• ASSIGNMENT:
Look through the data below and return each line where "using" appears.

Dataset entries:
◇ ◇ ◇ ◇ ◇

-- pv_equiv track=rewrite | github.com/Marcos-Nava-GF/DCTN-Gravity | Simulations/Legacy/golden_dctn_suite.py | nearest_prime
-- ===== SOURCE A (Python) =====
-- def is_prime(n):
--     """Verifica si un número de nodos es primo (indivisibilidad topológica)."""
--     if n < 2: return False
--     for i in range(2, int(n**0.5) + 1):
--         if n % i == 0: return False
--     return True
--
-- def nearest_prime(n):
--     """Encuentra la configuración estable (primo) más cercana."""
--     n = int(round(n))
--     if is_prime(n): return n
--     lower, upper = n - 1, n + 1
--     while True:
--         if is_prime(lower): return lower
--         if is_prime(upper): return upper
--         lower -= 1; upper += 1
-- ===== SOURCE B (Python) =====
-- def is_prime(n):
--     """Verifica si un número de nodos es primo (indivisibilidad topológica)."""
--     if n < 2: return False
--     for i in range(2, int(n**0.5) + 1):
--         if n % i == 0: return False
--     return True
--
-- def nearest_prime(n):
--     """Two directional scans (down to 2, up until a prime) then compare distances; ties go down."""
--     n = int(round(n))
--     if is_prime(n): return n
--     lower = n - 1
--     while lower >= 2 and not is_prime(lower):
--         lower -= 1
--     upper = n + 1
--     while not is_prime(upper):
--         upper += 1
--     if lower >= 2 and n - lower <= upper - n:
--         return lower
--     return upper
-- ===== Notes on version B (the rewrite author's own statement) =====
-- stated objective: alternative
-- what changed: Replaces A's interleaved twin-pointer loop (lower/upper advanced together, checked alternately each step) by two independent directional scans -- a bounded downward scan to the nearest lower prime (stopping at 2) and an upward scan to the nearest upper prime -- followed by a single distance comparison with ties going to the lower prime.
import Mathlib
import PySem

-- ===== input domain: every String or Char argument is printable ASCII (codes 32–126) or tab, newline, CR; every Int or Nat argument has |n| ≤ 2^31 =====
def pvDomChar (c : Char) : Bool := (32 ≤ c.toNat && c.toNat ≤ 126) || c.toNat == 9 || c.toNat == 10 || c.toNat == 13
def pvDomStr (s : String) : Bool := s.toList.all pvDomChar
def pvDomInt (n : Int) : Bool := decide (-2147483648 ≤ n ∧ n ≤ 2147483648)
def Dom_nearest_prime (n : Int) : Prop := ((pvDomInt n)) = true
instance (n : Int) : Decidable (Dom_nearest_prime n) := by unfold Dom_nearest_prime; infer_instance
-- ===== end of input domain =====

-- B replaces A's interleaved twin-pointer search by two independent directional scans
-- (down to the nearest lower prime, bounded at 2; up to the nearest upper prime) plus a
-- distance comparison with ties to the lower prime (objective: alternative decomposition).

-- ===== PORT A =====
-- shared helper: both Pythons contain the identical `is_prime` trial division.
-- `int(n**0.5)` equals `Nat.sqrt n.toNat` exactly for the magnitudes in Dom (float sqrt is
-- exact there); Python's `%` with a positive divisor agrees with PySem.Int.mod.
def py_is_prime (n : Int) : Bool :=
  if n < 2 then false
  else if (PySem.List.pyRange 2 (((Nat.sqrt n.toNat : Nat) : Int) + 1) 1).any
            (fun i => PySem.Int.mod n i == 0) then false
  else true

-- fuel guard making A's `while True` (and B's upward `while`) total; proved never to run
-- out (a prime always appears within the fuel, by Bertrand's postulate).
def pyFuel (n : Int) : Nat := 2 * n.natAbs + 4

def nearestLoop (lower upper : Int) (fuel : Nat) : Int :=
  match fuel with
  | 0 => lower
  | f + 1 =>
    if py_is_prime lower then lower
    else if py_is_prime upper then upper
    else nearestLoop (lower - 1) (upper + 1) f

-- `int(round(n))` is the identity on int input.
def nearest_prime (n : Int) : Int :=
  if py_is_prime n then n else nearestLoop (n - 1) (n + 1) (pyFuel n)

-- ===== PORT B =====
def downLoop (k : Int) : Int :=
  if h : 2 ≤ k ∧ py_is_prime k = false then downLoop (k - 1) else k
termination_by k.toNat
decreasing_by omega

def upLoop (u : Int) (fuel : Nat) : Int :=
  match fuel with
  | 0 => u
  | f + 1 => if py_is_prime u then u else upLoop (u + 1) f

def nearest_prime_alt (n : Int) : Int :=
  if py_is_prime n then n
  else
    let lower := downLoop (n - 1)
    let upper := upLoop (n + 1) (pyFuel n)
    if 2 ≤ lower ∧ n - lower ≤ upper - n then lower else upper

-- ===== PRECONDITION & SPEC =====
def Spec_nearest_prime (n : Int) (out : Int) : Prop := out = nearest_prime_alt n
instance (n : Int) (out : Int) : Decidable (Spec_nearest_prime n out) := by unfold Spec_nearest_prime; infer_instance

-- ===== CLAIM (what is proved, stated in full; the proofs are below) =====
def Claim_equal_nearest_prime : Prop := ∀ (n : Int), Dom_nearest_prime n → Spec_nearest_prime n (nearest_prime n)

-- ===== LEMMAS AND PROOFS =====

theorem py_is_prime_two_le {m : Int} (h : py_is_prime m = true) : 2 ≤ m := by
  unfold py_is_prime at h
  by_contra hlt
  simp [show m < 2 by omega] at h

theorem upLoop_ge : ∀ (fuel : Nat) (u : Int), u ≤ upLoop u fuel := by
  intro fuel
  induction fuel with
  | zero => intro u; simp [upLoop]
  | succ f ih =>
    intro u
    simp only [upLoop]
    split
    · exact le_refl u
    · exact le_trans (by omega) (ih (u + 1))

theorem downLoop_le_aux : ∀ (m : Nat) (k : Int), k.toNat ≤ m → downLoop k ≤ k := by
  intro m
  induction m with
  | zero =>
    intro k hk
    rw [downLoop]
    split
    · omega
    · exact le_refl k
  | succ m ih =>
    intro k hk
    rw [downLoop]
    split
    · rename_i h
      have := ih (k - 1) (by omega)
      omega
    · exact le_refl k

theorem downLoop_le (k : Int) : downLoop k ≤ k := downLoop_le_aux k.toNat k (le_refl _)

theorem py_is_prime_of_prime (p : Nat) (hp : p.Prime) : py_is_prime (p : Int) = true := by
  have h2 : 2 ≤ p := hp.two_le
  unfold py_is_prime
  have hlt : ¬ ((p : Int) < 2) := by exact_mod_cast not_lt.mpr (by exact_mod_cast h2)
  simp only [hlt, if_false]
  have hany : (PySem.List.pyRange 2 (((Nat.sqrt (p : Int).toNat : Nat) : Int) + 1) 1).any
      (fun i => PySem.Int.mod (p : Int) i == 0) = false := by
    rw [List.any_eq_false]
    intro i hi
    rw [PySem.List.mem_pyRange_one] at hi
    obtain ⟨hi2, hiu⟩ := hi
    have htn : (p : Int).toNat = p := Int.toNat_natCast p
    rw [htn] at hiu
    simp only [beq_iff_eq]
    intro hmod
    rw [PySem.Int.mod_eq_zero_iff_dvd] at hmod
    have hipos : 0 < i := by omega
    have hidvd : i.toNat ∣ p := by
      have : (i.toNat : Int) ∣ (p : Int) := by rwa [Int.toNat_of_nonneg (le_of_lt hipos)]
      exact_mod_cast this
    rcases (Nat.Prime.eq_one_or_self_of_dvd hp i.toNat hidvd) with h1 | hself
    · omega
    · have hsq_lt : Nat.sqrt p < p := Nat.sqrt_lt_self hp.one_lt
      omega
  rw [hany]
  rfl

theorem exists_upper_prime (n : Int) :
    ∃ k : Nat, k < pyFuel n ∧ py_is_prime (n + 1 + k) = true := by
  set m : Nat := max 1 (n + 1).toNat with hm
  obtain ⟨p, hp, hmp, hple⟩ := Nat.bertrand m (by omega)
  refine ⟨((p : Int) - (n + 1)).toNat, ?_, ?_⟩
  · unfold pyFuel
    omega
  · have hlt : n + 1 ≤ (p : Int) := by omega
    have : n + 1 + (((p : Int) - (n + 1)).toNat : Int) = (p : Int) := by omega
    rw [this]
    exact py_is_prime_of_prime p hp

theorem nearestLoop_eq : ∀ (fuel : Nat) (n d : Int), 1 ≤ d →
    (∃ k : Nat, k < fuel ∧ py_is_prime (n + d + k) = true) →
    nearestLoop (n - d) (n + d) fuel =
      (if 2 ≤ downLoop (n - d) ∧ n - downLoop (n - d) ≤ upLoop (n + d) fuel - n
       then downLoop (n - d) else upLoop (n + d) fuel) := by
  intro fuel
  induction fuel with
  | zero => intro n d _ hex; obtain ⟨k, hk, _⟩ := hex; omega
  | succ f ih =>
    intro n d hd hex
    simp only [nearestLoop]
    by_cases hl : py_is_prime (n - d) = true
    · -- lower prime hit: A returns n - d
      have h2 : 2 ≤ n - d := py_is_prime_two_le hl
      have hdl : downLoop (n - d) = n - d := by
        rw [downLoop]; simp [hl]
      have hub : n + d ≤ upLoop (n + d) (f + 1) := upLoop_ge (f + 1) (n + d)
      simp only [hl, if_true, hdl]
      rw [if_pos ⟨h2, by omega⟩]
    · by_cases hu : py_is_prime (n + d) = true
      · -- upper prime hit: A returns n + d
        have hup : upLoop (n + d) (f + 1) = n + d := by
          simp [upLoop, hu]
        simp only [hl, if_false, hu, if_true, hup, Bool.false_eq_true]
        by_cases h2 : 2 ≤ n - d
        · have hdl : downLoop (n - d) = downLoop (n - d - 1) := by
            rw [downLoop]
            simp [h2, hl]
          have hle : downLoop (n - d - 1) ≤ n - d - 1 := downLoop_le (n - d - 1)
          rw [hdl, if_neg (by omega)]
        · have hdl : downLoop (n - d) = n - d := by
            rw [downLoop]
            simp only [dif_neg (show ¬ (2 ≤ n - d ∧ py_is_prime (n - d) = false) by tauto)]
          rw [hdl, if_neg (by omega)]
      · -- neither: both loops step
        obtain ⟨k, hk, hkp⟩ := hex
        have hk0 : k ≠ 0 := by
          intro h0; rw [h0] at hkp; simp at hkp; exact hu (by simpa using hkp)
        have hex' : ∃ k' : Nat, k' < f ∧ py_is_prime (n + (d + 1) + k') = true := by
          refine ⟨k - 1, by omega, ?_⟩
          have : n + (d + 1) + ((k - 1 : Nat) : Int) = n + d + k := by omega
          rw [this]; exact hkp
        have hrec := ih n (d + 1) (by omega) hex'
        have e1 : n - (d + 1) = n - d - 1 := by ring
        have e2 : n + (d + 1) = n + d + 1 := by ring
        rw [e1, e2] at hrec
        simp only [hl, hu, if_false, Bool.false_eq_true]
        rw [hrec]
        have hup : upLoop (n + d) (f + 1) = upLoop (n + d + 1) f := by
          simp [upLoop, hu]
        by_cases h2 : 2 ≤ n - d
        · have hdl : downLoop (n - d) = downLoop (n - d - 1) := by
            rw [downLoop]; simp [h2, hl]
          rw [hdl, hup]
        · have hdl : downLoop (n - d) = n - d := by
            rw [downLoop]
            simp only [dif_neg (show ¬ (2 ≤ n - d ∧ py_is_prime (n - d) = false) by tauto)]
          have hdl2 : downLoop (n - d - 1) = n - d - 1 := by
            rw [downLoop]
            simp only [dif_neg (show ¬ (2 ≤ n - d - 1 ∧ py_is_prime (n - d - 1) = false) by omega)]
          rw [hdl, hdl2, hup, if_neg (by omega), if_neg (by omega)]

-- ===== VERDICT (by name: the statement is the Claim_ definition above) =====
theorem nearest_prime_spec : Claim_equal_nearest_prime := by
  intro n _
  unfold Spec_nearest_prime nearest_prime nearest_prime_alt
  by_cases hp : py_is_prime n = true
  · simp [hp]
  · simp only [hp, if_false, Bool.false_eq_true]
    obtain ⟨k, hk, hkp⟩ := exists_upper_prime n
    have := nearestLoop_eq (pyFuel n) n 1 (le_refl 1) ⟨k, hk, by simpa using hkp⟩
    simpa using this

◇ ◇ ◇ ◇ ◇

• ANSWER TO THE PROBLEM:
          intro h0; rw [h0] at hkp; simp at hkp; exact hu (by simpa using hkp)
    have := nearestLoop_eq (pyFuel n) n 1 (le_refl 1) ⟨k, hk, by simpa using hkp⟩
    simpa using this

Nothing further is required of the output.